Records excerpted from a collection
━━━━━━━━━━
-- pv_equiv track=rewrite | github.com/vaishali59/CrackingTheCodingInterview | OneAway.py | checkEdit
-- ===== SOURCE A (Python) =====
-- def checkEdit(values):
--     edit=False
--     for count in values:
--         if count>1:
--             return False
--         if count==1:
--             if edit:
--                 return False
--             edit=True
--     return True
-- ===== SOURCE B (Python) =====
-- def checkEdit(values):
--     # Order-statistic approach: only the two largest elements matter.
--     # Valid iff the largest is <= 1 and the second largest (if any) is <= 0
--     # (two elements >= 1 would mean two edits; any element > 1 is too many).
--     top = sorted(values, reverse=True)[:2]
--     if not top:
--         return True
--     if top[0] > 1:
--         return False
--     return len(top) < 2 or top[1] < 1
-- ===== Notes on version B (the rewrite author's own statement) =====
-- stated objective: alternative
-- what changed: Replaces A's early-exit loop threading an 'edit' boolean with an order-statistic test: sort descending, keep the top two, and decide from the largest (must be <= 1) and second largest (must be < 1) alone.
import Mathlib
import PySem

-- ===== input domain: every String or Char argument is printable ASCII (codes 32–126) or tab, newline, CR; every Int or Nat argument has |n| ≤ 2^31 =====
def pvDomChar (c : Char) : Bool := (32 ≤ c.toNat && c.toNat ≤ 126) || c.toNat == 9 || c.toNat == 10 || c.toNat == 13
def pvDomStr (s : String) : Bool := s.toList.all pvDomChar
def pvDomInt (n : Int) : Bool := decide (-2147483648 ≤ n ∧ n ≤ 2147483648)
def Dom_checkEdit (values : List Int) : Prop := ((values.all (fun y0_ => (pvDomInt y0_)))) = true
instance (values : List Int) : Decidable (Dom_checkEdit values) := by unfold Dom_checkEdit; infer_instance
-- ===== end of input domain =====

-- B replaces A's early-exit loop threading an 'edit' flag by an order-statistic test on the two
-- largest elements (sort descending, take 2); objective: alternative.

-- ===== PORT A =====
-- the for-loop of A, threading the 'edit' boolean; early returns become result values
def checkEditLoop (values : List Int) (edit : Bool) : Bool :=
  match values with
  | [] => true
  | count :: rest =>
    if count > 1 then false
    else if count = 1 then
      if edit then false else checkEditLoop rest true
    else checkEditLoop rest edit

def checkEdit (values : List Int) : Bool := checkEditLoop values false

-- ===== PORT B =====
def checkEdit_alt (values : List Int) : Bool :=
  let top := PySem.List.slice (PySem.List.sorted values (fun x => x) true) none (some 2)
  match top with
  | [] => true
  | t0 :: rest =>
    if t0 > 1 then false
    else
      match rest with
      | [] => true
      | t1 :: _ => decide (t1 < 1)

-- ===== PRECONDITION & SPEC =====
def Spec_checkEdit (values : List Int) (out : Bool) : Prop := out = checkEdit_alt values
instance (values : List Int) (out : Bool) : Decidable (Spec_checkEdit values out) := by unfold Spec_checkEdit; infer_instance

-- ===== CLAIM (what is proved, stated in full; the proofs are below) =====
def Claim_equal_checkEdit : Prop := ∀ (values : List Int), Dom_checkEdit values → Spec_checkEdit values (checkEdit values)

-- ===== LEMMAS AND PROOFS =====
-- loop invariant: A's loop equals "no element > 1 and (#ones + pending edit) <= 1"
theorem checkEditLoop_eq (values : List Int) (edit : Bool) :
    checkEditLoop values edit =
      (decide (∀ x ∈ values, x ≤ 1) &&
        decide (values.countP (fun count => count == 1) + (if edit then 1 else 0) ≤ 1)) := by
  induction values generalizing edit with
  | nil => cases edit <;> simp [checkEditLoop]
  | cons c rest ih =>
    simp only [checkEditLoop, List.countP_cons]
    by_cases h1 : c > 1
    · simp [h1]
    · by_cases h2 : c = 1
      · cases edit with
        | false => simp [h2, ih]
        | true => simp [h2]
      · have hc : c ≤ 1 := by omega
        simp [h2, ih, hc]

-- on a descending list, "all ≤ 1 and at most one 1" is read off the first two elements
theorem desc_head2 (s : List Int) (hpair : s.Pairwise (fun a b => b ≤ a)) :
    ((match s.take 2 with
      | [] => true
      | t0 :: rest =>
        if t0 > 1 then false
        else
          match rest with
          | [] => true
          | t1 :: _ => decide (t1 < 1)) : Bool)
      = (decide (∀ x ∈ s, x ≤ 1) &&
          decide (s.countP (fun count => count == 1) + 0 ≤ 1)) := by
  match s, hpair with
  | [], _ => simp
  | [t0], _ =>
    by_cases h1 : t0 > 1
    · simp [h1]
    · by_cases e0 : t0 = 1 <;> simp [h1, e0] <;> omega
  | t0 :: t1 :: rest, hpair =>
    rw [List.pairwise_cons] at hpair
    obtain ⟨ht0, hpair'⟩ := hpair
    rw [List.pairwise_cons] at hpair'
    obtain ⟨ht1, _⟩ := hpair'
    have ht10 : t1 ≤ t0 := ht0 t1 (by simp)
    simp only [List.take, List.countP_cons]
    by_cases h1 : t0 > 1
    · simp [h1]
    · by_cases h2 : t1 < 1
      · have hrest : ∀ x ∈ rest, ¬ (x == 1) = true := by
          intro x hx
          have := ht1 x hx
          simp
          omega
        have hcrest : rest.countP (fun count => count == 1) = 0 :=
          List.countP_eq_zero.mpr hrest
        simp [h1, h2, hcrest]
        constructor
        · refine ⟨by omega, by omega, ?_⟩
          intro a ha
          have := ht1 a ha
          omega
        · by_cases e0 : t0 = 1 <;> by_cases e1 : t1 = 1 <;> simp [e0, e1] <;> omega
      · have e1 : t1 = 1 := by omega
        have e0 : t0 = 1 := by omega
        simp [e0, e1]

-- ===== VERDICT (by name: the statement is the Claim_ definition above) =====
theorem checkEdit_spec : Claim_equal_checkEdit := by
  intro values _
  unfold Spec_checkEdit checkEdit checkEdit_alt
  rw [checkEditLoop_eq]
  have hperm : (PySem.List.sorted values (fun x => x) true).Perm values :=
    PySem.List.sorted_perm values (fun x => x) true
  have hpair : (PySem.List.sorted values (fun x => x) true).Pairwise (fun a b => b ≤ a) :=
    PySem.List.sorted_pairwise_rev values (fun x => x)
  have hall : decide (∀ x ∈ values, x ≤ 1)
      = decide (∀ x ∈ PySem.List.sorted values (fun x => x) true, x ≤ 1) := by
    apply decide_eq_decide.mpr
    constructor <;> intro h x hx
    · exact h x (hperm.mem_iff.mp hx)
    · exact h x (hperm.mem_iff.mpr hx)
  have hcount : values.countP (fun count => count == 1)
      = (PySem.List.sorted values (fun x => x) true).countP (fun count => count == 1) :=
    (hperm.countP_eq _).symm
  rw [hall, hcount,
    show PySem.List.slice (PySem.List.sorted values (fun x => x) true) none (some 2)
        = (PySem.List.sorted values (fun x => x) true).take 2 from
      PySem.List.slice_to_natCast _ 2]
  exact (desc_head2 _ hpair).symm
━━━━━━━━━━
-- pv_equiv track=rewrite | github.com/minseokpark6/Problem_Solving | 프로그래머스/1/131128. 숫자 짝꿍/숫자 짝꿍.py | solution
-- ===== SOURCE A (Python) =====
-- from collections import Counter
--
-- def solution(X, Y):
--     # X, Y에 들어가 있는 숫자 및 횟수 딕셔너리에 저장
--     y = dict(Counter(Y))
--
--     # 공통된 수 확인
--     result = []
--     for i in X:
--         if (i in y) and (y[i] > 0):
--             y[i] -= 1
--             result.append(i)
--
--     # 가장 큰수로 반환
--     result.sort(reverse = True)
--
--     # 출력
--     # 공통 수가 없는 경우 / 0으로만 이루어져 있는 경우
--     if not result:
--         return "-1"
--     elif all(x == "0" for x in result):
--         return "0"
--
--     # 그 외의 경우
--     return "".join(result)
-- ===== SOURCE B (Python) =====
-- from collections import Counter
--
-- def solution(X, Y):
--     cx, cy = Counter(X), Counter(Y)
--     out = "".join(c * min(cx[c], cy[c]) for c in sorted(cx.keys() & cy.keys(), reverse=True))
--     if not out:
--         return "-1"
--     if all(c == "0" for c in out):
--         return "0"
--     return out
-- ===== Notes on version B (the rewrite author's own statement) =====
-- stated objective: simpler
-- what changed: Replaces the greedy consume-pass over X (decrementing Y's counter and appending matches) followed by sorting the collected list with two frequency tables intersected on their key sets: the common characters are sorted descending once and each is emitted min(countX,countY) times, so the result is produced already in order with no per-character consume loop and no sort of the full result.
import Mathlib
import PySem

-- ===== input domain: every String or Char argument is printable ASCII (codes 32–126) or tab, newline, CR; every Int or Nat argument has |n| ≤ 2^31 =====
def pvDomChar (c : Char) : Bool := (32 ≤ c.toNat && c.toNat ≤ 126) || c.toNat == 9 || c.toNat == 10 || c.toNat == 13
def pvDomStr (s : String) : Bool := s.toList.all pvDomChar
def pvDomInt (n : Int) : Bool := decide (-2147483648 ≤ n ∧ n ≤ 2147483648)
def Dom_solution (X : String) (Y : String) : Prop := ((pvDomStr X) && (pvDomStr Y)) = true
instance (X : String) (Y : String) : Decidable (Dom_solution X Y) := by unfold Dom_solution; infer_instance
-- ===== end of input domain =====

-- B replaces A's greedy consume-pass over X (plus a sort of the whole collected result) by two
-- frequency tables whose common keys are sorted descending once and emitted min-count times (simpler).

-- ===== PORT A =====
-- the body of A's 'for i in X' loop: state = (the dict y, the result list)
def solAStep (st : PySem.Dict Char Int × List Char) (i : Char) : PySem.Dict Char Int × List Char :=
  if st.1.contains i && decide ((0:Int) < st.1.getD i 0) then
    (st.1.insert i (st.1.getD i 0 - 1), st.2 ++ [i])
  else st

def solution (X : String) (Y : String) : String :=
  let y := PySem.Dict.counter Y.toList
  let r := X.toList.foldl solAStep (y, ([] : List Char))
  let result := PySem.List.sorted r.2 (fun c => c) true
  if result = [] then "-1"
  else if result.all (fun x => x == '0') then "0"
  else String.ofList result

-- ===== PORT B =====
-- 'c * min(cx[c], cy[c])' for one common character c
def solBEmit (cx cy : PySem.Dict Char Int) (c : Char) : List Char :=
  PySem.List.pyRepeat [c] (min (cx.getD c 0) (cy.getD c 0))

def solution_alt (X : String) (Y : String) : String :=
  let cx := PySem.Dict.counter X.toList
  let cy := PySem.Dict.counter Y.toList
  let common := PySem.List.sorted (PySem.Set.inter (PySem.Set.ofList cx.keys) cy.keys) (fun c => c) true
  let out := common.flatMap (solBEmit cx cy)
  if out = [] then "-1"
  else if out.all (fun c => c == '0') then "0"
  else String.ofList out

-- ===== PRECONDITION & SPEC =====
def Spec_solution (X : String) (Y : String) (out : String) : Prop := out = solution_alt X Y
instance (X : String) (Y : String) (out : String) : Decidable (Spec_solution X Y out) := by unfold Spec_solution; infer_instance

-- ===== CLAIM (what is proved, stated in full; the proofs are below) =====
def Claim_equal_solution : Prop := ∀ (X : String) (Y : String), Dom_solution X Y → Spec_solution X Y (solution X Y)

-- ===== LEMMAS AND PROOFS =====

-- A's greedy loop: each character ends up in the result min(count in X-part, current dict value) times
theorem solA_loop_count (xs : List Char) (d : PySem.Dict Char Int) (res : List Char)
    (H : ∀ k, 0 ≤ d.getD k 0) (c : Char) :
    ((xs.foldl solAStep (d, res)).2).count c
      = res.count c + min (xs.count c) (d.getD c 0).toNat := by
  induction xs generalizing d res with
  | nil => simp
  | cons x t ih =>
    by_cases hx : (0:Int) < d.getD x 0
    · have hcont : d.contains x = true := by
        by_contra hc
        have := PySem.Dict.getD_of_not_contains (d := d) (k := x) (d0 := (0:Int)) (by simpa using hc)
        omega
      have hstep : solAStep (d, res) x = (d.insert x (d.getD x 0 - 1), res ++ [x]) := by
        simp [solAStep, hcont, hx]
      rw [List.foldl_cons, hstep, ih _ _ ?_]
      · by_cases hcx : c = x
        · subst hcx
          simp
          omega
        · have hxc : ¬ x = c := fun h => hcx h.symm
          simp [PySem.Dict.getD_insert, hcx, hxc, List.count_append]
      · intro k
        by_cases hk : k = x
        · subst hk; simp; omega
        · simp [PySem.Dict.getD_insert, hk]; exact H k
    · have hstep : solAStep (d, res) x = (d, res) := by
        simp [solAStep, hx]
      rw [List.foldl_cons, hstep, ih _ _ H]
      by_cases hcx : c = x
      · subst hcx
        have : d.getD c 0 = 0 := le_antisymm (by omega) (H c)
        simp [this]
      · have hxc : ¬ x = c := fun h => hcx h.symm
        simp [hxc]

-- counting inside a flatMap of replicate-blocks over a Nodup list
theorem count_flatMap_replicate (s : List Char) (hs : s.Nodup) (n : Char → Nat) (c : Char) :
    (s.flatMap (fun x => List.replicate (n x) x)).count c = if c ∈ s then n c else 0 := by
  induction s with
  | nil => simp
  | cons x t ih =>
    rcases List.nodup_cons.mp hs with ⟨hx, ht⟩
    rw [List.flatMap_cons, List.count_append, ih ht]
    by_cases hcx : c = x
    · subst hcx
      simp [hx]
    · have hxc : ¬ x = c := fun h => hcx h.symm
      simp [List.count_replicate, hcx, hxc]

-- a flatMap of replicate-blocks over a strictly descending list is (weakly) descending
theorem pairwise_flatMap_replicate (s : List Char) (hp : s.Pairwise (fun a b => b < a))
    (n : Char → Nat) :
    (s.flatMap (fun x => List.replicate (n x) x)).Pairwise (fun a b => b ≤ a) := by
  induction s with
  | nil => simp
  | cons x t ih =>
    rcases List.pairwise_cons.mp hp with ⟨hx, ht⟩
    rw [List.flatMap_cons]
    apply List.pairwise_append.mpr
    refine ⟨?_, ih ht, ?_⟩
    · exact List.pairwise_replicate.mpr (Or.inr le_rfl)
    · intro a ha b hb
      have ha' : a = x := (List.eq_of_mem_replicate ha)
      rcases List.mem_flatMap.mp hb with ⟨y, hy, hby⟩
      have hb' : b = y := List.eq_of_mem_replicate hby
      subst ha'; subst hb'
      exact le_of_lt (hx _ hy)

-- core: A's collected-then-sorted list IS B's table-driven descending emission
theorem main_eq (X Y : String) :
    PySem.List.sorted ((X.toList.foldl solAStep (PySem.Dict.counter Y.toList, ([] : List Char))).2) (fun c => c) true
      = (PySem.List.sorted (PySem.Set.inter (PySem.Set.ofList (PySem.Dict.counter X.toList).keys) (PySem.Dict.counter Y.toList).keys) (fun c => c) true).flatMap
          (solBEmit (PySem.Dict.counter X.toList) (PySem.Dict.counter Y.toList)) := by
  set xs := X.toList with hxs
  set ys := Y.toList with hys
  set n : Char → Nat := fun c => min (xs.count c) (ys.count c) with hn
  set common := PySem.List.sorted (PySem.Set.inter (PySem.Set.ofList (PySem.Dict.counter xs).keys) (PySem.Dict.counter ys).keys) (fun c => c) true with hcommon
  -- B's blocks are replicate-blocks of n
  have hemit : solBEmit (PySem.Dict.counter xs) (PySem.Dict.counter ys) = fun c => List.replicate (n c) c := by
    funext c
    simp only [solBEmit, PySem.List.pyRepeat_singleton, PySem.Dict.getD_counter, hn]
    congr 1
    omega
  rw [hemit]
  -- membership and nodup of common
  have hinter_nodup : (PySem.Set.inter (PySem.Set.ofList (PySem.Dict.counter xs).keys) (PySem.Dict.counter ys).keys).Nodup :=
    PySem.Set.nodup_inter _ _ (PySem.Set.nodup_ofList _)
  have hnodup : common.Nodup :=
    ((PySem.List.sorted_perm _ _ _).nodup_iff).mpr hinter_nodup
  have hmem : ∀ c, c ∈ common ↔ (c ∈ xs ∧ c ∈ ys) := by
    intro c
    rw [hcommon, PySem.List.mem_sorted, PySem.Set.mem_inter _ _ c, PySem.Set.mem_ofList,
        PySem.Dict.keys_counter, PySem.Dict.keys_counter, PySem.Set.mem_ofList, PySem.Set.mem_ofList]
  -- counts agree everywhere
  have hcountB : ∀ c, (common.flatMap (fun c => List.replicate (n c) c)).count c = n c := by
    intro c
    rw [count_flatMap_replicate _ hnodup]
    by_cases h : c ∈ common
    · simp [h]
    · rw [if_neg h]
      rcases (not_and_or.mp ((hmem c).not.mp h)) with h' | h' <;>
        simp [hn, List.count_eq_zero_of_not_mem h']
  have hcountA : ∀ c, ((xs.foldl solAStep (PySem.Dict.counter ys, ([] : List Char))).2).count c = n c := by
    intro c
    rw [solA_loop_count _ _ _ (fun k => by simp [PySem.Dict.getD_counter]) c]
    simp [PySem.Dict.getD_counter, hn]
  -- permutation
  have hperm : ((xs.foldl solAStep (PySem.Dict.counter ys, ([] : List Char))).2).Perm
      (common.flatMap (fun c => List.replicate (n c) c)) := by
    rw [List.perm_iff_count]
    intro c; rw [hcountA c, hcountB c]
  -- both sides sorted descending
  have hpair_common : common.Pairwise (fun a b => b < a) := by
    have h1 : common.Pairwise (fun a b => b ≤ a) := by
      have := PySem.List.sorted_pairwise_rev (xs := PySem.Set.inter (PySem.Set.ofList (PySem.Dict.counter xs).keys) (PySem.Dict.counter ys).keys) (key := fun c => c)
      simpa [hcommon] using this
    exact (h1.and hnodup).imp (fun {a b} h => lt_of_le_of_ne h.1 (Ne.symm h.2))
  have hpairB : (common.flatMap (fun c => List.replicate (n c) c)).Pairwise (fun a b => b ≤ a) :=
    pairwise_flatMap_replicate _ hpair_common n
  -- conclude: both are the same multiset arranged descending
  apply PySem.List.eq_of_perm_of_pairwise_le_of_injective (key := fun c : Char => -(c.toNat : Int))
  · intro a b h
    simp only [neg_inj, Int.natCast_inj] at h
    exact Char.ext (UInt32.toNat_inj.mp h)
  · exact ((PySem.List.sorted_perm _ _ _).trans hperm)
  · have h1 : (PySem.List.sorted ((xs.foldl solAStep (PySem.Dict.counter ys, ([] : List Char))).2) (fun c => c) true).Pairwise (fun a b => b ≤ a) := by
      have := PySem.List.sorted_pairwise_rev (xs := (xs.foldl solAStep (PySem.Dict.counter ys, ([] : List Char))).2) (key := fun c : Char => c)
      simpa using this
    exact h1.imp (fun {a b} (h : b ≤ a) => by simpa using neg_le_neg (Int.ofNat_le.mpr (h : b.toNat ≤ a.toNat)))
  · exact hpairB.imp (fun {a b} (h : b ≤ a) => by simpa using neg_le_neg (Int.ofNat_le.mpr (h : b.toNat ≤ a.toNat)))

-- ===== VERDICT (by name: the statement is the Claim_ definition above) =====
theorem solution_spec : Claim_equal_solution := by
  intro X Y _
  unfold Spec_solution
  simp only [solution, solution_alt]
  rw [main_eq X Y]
━━━━━━━━━━
• _WORK REQUEST_
Return, with no change at all, every line in the entries above from the line containing "have := PySem.List.sorted_pairwise_rev (xs := (xs.foldl" through the line containing "simpa using this".

• _ANSWER_
      have := PySem.List.sorted_pairwise_rev (xs := (xs.foldl solAStep (PySem.Dict.counter ys, ([] : List Char))).2) (key := fun c : Char => c)
      simpa using this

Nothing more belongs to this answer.